Publié le lundi 14 mai 2012 à 19:36

De graves lacunes dans l’évaluation de la toxicité des pesticides en France

Le procès intenté par Paul François, agriculteur en Charente a permis de mettre en lumière de grandes lacunes sur l’évaluation de la toxicité des pesticides en France. Ce procès, qui a abouti à la condamnation du géant mondial de l’industrie agrochimique, l’américain Monsanto, révèle que la toxicité de tous les composants des pesticides n’est pas correctement évaluée.

Monsanto a été reconnu coupable d’avoir intoxiqué Claude François, un agriculteur de 47 ans. Les experts qui ont examiné l’agriculteur français ont confirmé que l’agriculteur français était devenu invalide suite à l’inhalation du monochlorobenzène, un solvant faisant partie de la formulation de l’herbicide Lasso mis au point par la firme Monsanto. Cette substance avait, en effet, été retrouvée, à l’état de traces dans l’organisme du charentais. Les pesticides (insecticides, fongicides, herbicides, acaricides etc.), encore appelés produits agropharmaceutiques ont deux groupes de composants. La première catégorie concerne les matières actives et la seconde les additifs nommés adjuvants. La matière active est le principal composant du pesticide. C’est à lui qu’on doit l’effet biocide du pesticide. Dans le cas du Lasso, la matière active était l’anachlore. Il s’agit de la substance qui tue le déprédateur de la culture. Les adjuvants sont les substances dont l’ajout contribue à renforcer l’efficacité de la matière active. Parmi ceux-ci, on retrouve les mouillants, les solvants, les surfactants. La croyance commune est que cette catégorie est composée de matière inerte ; ce qui n’est pas toujours le cas.

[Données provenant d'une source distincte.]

-- pv_equiv track=rewrite | github.com/DroningOn/ECE411 | Host_PC_Software/CLASSBOY_with_serial.py | answerCount
-- ===== SOURCE A (Python) =====
-- def answerCount(userDict,userList):
--         """ This function gets a count of the the answers from the dictionary of
--         user data, and returns a tuple of counts for each answer. """
--
--         # setting up variables
--         loopCount = 0
--         aCount = 0
--         bCount = 0
--         cCount = 0
--         dCount = 0
--
--         #Counts totals for each answer
--         while loopCount < len(userList):
--
--                         #get an ID
--                 currentUser = userList[loopCount]
--
--                         #get that ID's answer
--                 currentUserAnswer = userDict[currentUser]
--
--                         #increment the count for that answer
--                 if currentUserAnswer == 'A':
--                     aCount += 1
--                 elif currentUserAnswer == 'B':
--                     bCount += 1
--                 elif currentUserAnswer == 'C':
--                     cCount += 1
--                 elif currentUserAnswer == 'D':
--                     dCount += 1
--
--                 loopCount +=1
--
--         return (aCount,bCount,cCount,dCount)
-- ===== SOURCE B (Python) =====
-- def answerCount(userDict, userList):
--     answers = [userDict[u] for u in userList]
--     return (answers.count('A'), answers.count('B'),
--             answers.count('C'), answers.count('D'))
-- ===== Notes on version B (the rewrite author's own statement) =====
-- stated objective: idiomatic
-- what changed: Replaces the index-driven while loop with four accumulators and an if/elif ladder by building the answers list once and taking four list.count scans.
import Mathlib
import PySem

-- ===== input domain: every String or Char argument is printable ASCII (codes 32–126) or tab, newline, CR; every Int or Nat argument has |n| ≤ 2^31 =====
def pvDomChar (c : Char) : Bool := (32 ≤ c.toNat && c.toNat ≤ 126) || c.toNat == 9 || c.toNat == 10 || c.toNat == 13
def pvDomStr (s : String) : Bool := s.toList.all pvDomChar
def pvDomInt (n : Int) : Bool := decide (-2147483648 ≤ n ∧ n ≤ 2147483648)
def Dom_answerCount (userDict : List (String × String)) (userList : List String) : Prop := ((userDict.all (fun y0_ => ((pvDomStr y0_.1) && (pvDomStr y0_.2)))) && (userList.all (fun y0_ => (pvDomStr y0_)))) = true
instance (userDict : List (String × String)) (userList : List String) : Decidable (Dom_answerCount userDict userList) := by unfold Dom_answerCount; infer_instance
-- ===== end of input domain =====

-- B replaces A's indexed while loop, four accumulators and if/elif ladder by one
-- answers list and four list.count scans (objective: idiomatic).

-- ===== PORT A =====
-- The while loop over loopCount is ported as a foldl over range(len(userList)) with
-- the four accumulators as state; a missing user (Python KeyError) is excluded by
-- Pre_, so the total lookups pyGetD/getD with default "" agree with Python there.
def answerCount (userDict : List (String × String)) (userList : List String) : Int × Int × Int × Int :=
  let d := PySem.Dict.ofList userDict
  (PySem.List.pyRange 0 (PySem.List.len userList) 1).foldl
    (fun (st : Int × Int × Int × Int) loopCount =>
      let currentUserAnswer := d.getD (PySem.List.pyGetD userList loopCount "") ""
      if currentUserAnswer == "A" then (st.1 + 1, st.2.1, st.2.2.1, st.2.2.2)
      else if currentUserAnswer == "B" then (st.1, st.2.1 + 1, st.2.2.1, st.2.2.2)
      else if currentUserAnswer == "C" then (st.1, st.2.1, st.2.2.1 + 1, st.2.2.2)
      else if currentUserAnswer == "D" then (st.1, st.2.1, st.2.2.1, st.2.2.2 + 1)
      else st)
    (0, 0, 0, 0)

-- ===== PORT B =====
def answerCount_alt (userDict : List (String × String)) (userList : List String) : Int × Int × Int × Int :=
  let d := PySem.Dict.ofList userDict
  let answers := userList.map (fun u => d.getD u "")
  (PySem.List.count answers "A", PySem.List.count answers "B",
   PySem.List.count answers "C", PySem.List.count answers "D")

-- ===== PRECONDITION & SPEC =====
-- Pre_ excludes exactly the inputs where some listed user is not a dict key: there
-- Python A (and B alike) raise KeyError.
def Pre_answerCount (userDict : List (String × String)) (userList : List String) : Prop :=
  ∀ u ∈ userList, (PySem.Dict.ofList userDict).contains u = true
instance (userDict : List (String × String)) (userList : List String) : Decidable (Pre_answerCount userDict userList) := by unfold Pre_answerCount; infer_instance

def pvWitness_answerCount : (List (String × String)) × List String :=
  ([("u1", "A"), ("u2", "C")], ["u1", "u2", "u1"])

def Spec_answerCount (userDict : List (String × String)) (userList : List String) (out : Int × Int × Int × Int) : Prop := out = answerCount_alt userDict userList
instance (userDict : List (String × String)) (userList : List String) (out : Int × Int × Int × Int) : Decidable (Spec_answerCount userDict userList out) := by unfold Spec_answerCount; infer_instance

-- ===== CLAIM (what is proved, stated in full; the proofs are below) =====
def Claim_equal_answerCount : Prop := ∀ (userDict : List (String × String)) (userList : List String), Dom_answerCount userDict userList → Pre_answerCount userDict userList → Spec_answerCount userDict userList (answerCount userDict userList)

-- ===== LEMMAS AND PROOFS =====

-- A's counting step, folded over any answer list from any start state, adds the
-- four occurrence counts of "A","B","C","D".
theorem foldl_counts (ys : List String) (a b c d : Int) :
    ys.foldl
      (fun (st : Int × Int × Int × Int) y =>
        if y == "A" then (st.1 + 1, st.2.1, st.2.2.1, st.2.2.2)
        else if y == "B" then (st.1, st.2.1 + 1, st.2.2.1, st.2.2.2)
        else if y == "C" then (st.1, st.2.1, st.2.2.1 + 1, st.2.2.2)
        else if y == "D" then (st.1, st.2.1, st.2.2.1, st.2.2.2 + 1)
        else st)
      (a, b, c, d)
    = (a + ys.count "A", b + ys.count "B", c + ys.count "C", d + ys.count "D") := by
  induction ys generalizing a b c d with
  | nil => simp
  | cons y ys ih =>
    rw [List.foldl_cons]
    by_cases hA : y = "A"
    · rw [if_pos (by simp [hA]), ih]
      simp [hA] <;> omega
    · rw [if_neg (by simp [hA])]
      by_cases hB : y = "B"
      · rw [if_pos (by simp [hB]), ih]
        simp [hB] <;> omega
      · rw [if_neg (by simp [hB])]
        by_cases hC : y = "C"
        · rw [if_pos (by simp [hC]), ih]
          simp [hC] <;> omega
        · rw [if_neg (by simp [hC])]
          by_cases hD : y = "D"
          · rw [if_pos (by simp [hD]), ih]
            simp [hD] <;> omega
          · rw [if_neg (by simp [hD]), ih]
            simp [hA, hB, hC, hD]

-- ===== VERDICT (by name: the statement is the Claim_ definition above) =====
theorem answerCount_spec : Claim_equal_answerCount := by
  intro userDict userList _ _
  unfold Spec_answerCount
  simp only [answerCount, answerCount_alt]
  rw [PySem.List.foldl_pyRange_zero_pyGetD userList ""
      (fun (st : Int × Int × Int × Int) u =>
        if (PySem.Dict.ofList userDict).getD u "" == "A" then (st.1 + 1, st.2.1, st.2.2.1, st.2.2.2)
        else if (PySem.Dict.ofList userDict).getD u "" == "B" then (st.1, st.2.1 + 1, st.2.2.1, st.2.2.2)
        else if (PySem.Dict.ofList userDict).getD u "" == "C" then (st.1, st.2.1, st.2.2.1 + 1, st.2.2.2)
        else if (PySem.Dict.ofList userDict).getD u "" == "D" then (st.1, st.2.1, st.2.2.1, st.2.2.2 + 1)
        else st) (0, 0, 0, 0)]
  rw [← List.foldl_map (f := fun u => (PySem.Dict.ofList userDict).getD u "")
      (g := fun (st : Int × Int × Int × Int) y =>
        if y == "A" then (st.1 + 1, st.2.1, st.2.2.1, st.2.2.2)
        else if y == "B" then (st.1, st.2.1 + 1, st.2.2.1, st.2.2.2)
        else if y == "C" then (st.1, st.2.1, st.2.2.1 + 1, st.2.2.2)
        else if y == "D" then (st.1, st.2.1, st.2.2.1, st.2.2.2 + 1)
        else st) (l := userList) (init := ((0 : Int), (0 : Int), (0 : Int), (0 : Int)))]
  rw [foldl_counts]
  simp [PySem.List.count]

Ce procès révèle les graves insuffisances au niveau de la procédure d’homologation des pesticides. Afin d’être homologués, les pesticides subissent une panoplie de test, qui sont effectués par les techniciens du ministère de l’agriculture. Une partie de ces tests concerne la nocivité de ces pesticides sur l’environnement et sur les organismes vivants. Jusqu’ici aucune évaluation n’était faite sur la toxicité des adjuvants dont certains, à l’instar des dérivés du benzène et des détergents, sont classés comme des substances potentiellement dangereuses. Une coutume très répandue dans le milieu des industriels agrochimiques consiste à faire le secret autour de ces substances, qui dans la plupart des cas sont responsables des différences d’efficacité entre les produits contenant la même matière active. De nombreux toxicologues tiraient depuis longtemps la sonnette d’alarme sur le danger potentiel que pouvaient représenter cette classe de produits qui ne faisaient l’objet d’aucun contrôle de la part des autorités phytosanitaires. Gilles-Eric Seralini, de l’Université de Caen, qui aussi intenté un procès à Monsanto, a souligné que les études de toxicité étaient bâclés. Il a dénoncé le secret que les industriels continuaient de maintenir autour des adjuvants.